Transactions, ACID etc.
·2 mins
- D = durability. Easiest to understand.
- C = consistency, i.e. application-level constraints or invariants are met. Property of the application that’s using the DB and not the DB itself. So, kind of useless.
- A = atomicity or, better explained as, abortability. Either all commands in a transaction go through or none of them.
- I = isolation is the trickiest one.
- Concurrent operations in a DB can lead to various race conditions.
- Dirty reads: read something that’s not yet committed.
- Dirty writes: transaction T1 writes on top of partial writes, which aren’t yet committed, by another transaction T2.

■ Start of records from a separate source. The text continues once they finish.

-- pv_equiv track=rewrite | github.com/Emilygonzalez20/txt | pruebas.py | contar_letras_y_espacios
-- ===== SOURCE A (Python) =====
-- def contar_letras_y_espacios(contenido):
--     letras = 0
--     espacios = 0
--     for c in contenido:
--         if c.isalpha():
--             letras += 1
--         elif c.isspace():
--             espacios += 1
--     return letras, espacios
-- ===== SOURCE B (Python) =====
-- def contar_letras_y_espacios(contenido):
--     letras = sum(1 for c in contenido if c.isalpha())
--     espacios = sum(1 for c in contenido if c.isspace())
--     return letras, espacios
-- ===== Notes on version B (the rewrite author's own statement) =====
-- stated objective: simpler
-- what changed: Replaces the single interleaved if/elif accumulator loop with two independent full-pass count comprehensions (correct because isalpha and isspace are mutually exclusive).
import Mathlib
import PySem

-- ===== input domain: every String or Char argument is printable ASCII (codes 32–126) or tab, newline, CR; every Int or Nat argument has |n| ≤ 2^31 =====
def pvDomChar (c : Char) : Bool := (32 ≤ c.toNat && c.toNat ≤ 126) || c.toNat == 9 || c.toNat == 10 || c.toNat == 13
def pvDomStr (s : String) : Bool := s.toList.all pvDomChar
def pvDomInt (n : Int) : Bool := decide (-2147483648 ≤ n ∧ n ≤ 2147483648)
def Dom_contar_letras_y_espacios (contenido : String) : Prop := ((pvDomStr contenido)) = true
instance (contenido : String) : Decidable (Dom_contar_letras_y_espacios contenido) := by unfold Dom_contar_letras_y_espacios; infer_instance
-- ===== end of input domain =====

-- B replaces A's single interleaved if/elif loop by two independent full-pass counts (simpler decomposition; isalpha and isspace are disjoint).


-- ===== PORT A =====
-- one pass: a fold carrying (letras, espacios), if/elif in source order
def contar_letras_y_espacios (contenido : String) : Int × Int :=
  contenido.toList.foldl
    (fun (st : Int × Int) c =>
      if PySem.Chars.isalpha c then (st.1 + 1, st.2)
      else if PySem.Chars.isspace c then (st.1, st.2 + 1)
      else st)
    (0, 0)

-- ===== PORT B =====
-- two independent passes: sum(1 for c in contenido if c.isalpha()) and likewise for isspace
def contar_letras_y_espacios_alt (contenido : String) : Int × Int :=
  ((contenido.toList.filter (fun c => PySem.Chars.isalpha c)).length,
   (contenido.toList.filter (fun c => PySem.Chars.isspace c)).length)

-- ===== PRECONDITION & SPEC =====
def Spec_contar_letras_y_espacios (contenido : String) (out : Int × Int) : Prop := out = contar_letras_y_espacios_alt contenido
instance (contenido : String) (out : Int × Int) : Decidable (Spec_contar_letras_y_espacios contenido out) := by unfold Spec_contar_letras_y_espacios; infer_instance

-- ===== CLAIM (what is proved, stated in full; the proofs are below) =====
def Claim_equal_contar_letras_y_espacios : Prop := ∀ (contenido : String), Dom_contar_letras_y_espacios contenido → Spec_contar_letras_y_espacios contenido (contar_letras_y_espacios contenido)

-- ===== LEMMAS AND PROOFS =====

theorem alpha_not_space (c : Char) (h : PySem.Chars.isalpha c = true) :
    PySem.Chars.isspace c = false := by
  simp only [PySem.Chars.isalpha, PySem.Chars.isupper, PySem.Chars.islower, Bool.or_eq_true,
    Bool.and_eq_true, decide_eq_true_eq, Char.le_def, UInt32.le_iff_toNat_le] at h
  simp only [PySem.Chars.isspace, Bool.or_eq_false_iff, Bool.and_eq_false_iff, decide_eq_false_iff_not]
  have hc : c.toNat = c.val.toNat := rfl
  have hA : ('A' : Char).val.toNat = 65 := rfl
  have hZ : ('Z' : Char).val.toNat = 90 := rfl
  have ha : ('a' : Char).val.toNat = 97 := rfl
  have hz : ('z' : Char).val.toNat = 122 := rfl
  omega

theorem fold_invariant (cs : List Char) (l e : Int) :
    cs.foldl
      (fun (st : Int × Int) c =>
        if PySem.Chars.isalpha c then (st.1 + 1, st.2)
        else if PySem.Chars.isspace c then (st.1, st.2 + 1)
        else st)
      (l, e)
    = (l + (cs.filter (fun c => PySem.Chars.isalpha c)).length,
       e + (cs.filter (fun c => PySem.Chars.isspace c)).length) := by
  induction cs generalizing l e with
  | nil => simp
  | cons c cs ih =>
    by_cases ha : PySem.Chars.isalpha c = true
    · have hs := alpha_not_space c ha
      simp [ha, hs, ih]
      ring
    · by_cases hs : PySem.Chars.isspace c = true
      · simp [ha, hs, ih]
        ring
      · simp [ha, hs, ih]

-- ===== VERDICT (by name: the statement is the Claim_ definition above) =====
theorem contar_letras_y_espacios_spec : Claim_equal_contar_letras_y_espacios := by
  intro contenido _
  unfold Spec_contar_letras_y_espacios contar_letras_y_espacios contar_letras_y_espacios_alt
  rw [fold_invariant]
  simp
-- pv_equiv track=rewrite | github.com/Ol5xHd/tasks | hh_school/task1/main.py | string_to_dict
-- ===== SOURCE A (Python) =====
-- def string_to_dict(string: str) -> dict:
-- 	result = {}
-- 	for ind in range(0, len(string)):
-- 		if string[ind] in result:
-- 			result[string[ind]].append(ind)
-- 		else:
-- 			result[string[ind]] = [ind]
-- 	return result
-- ===== SOURCE B (Python) =====
-- def string_to_dict(string: str) -> dict:
-- 	distinct = list(dict.fromkeys(string))
-- 	return {c: [i for i, ch in enumerate(string) if ch == c] for c in distinct}
-- ===== Notes on version B (the rewrite author's own statement) =====
-- stated objective: alternative
-- what changed: Instead of A's single pass that appends each index into a growing dict, B first computes the distinct characters in first-occurrence order (dict.fromkeys) and then builds the dict by one comprehension per distinct character, scanning the string once per character to collect its indices.
import Mathlib
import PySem

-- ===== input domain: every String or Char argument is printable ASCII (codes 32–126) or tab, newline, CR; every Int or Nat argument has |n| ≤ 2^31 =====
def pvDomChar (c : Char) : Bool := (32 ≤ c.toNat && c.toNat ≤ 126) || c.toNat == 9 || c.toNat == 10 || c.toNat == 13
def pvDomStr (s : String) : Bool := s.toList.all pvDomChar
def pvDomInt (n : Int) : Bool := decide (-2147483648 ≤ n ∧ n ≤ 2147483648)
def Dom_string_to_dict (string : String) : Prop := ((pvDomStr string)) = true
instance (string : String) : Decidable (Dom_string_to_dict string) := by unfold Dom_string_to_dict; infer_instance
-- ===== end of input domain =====

-- B replaces A's single append-as-you-go dict pass by a per-distinct-character gather (same result, same key order); objective: alternative decomposition.

-- ===== PORT A =====
-- for ind in range(len(string)): iterated here as a fold over the (index, char) pairs;
-- string[ind] is a 1-character Python str, ported as String.ofList [c].
def string_to_dict (string : String) : List (String × List Int) :=
  ((PySem.List.enumerate string.toList 0).foldl
    (fun result p =>
      if result.contains (String.ofList [p.2]) then
        result.modify (String.ofList [p.2]) [] (fun v => v ++ [p.1])
      else
        result.insert (String.ofList [p.2]) [p.1])
    PySem.Dict.empty).items

-- ===== PORT B =====
-- list(dict.fromkeys(string)) = PySem.List.dedup; then one inner scan per distinct character.
def string_to_dict_alt (string : String) : List (String × List Int) :=
  (PySem.List.dedup string.toList).map
    (fun c => (String.ofList [c],
      ((PySem.List.enumerate string.toList 0).filter (fun p => p.2 == c)).map (fun p => p.1)))

-- ===== PRECONDITION & SPEC =====
def Spec_string_to_dict (string : String) (out : List (String × List Int)) : Prop := out = string_to_dict_alt string
instance (string : String) (out : List (String × List Int)) : Decidable (Spec_string_to_dict string out) := by unfold Spec_string_to_dict; infer_instance

-- ===== CLAIM (what is proved, stated in full; the proofs are below) =====
def Claim_equal_string_to_dict : Prop := ∀ (string : String), Dom_string_to_dict string → Spec_string_to_dict string (string_to_dict string)

-- ===== LEMMAS AND PROOFS =====

-- the single-character key constructor
def sdKey (c : Char) : String := String.ofList [c]

theorem sdKey_inj : Function.Injective sdKey := by
  intro a b h
  have := congrArg String.toList h
  simpa [sdKey] using this

-- A's branch (present: append; absent: fresh singleton) is exactly one dict.modify
theorem sd_step_eq (d : PySem.Dict String (List Int)) (k : String) (v : Int) :
    (if d.contains k then d.modify k [] (fun xs => xs ++ [v]) else d.insert k [v])
      = d.modify k [] (fun xs => xs ++ [v]) := by
  by_cases h : d.contains k
  · simp [h]
  · simp [h, PySem.Dict.insert, PySem.Dict.modify,
      PySem.Dict.getD, (PySem.Dict.get?_eq_none_iff_contains d k).2 (by simpa using h)]

-- Set.ofList commutes with the injective map sdKey
theorem sd_ofList_map (l : List Char) :
    PySem.Set.ofList (l.map sdKey) = (PySem.Set.ofList l).map sdKey := by
  induction l with
  | nil => rfl
  | cons x xs ih =>
    simp only [List.map_cons, PySem.Set.ofList_cons, ih, PySem.Set.discard]
    congr 1
    rw [List.filter_map]
    refine congrArg _ (List.filter_congr fun y _ => ?_)
    simp [Function.comp, sdKey_inj.eq_iff]

theorem sd_main (s : String) : string_to_dict s = string_to_dict_alt s := by
  unfold string_to_dict string_to_dict_alt
  have hbody : (fun (result : PySem.Dict String (List Int)) (p : Int × Char) =>
      if result.contains (String.ofList [p.2]) then
        result.modify (String.ofList [p.2]) [] (fun v => v ++ [p.1])
      else
        result.insert (String.ofList [p.2]) [p.1])
      = (fun result p => result.modify (sdKey p.2) [] (fun v => v ++ [p.1])) := by
    funext d p
    exact sd_step_eq d (String.ofList [p.2]) p.1
  rw [hbody]
  set e := PySem.List.enumerate s.toList 0 with he
  -- view A's loop as a grouping fold over (key, value) pairs
  have hfold : e.foldl (fun result p => result.modify (sdKey p.2) [] (fun v => v ++ [p.1]))
        PySem.Dict.empty
      = (e.map (fun p => (sdKey p.2, p.1))).foldl
          (fun d q => d.modify q.1 [] (fun v => v ++ [q.2])) PySem.Dict.empty := by
    rw [List.foldl_map]
  rw [hfold]
  set l' := e.map (fun p => (sdKey p.2, p.1)) with hl'
  set D := l'.foldl (fun d q => d.modify q.1 [] (fun v => v ++ [q.2])) PySem.Dict.empty with hD
  have hnd : D.keys.Nodup := by
    rw [hD]
    exact PySem.Dict.nodup_keys_foldl_modify_key l' (fun q => q.1) []
      (fun d q => fun v => v ++ [q.2]) PySem.Dict.empty (by simp [PySem.Dict.empty, PySem.Dict.keys])
  rw [PySem.Dict.items_eq_map_keys D hnd []]
  have hkeys : D.keys = (PySem.List.dedup s.toList).map sdKey := by
    rw [hD]
    rw [PySem.Dict.keys_foldl_modify_key]
    have h1 : l'.map (fun q => q.1) = s.toList.map sdKey := by
      rw [hl', List.map_map]
      have : (e.map (fun p => p.2)).map sdKey = s.toList.map sdKey := by
        rw [he, PySem.List.map_snd_enumerate]
      simpa [Function.comp] using this
    have hemp : (PySem.Dict.empty : PySem.Dict String (List Int)).keys = [] := by
      simp [PySem.Dict.empty, PySem.Dict.keys]
    rw [hemp, h1, PySem.Set.update_nil_left, sd_ofList_map, PySem.List.dedup_eq_ofList]
  rw [hkeys, List.map_map]
  refine List.map_congr_left fun c _ => ?_
  simp only [Function.comp]
  have hgetD : D.getD (sdKey c) [] =
      (e.filter (fun p => p.2 == c)).map (fun p => p.1) := by
    rw [hD, PySem.Dict.getD_foldl_modify_append]
    have hfil : l'.filter (fun q => q.1 == sdKey c) =
        (e.filter (fun p => p.2 == c)).map (fun p => (sdKey p.2, p.1)) := by
      rw [hl', List.filter_map]
      refine congrArg _ (List.filter_congr fun p _ => ?_)
      simp [Function.comp, sdKey_inj.eq_iff]
    rw [hfil, List.map_map]
    simp [PySem.Dict.empty, PySem.Dict.getD, PySem.Dict.get?, Function.comp]
  rw [hgetD]
  rfl

-- ===== VERDICT (by name: the statement is the Claim_ definition above) =====
theorem string_to_dict_spec : Claim_equal_string_to_dict := by
  intro s _
  exact sd_main s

- Read skew: Let’s say a long-running client reads a lot of records from a DB. If transactions keep changing records during its run, the state of the DB the client captures may not be consistent.
- Write skew: Let’s say a transaction checks for a premise and then writes based on that. What happens if the premise is no longer valid by the time the write happens?
- DB isolation features:
- Read committed: doesn’t allow dirty reads or writes.
- Snapshot isolation or repeatable reads: no read skews.
- Need to track transaction level information per record to implement this.
- Serializable: no write skews.
- Strongest level but isn’t cheap to implement. So, not necessarily the default amongst all the DBs.
- Algorithms to implement:
- Literally serialize on the DB. Can work if all transactions are guaranteed to be fast.
- 2PL: lock all rows that match the premise before updating them. So, pessimistic locking.
- SSI, i.e. snapshot serializable isolation: Allow all transactions to run concurrently but don’t let them commit if they’d introduce a conflict. So, optimistic.
- Concurrent operations in a DB can lead to various race conditions.
- 2-phase commit and 2-phase locking, i.e. 2PC and 2PL are different things.
- You use 2PC to support transactions across multiple systems. (I still need to learn about those in more detail.)
Open questions:
- In 2PL, how do you handle situations where the premise was based on non-existent rows that appeared, because of some other transaction, before the write happened?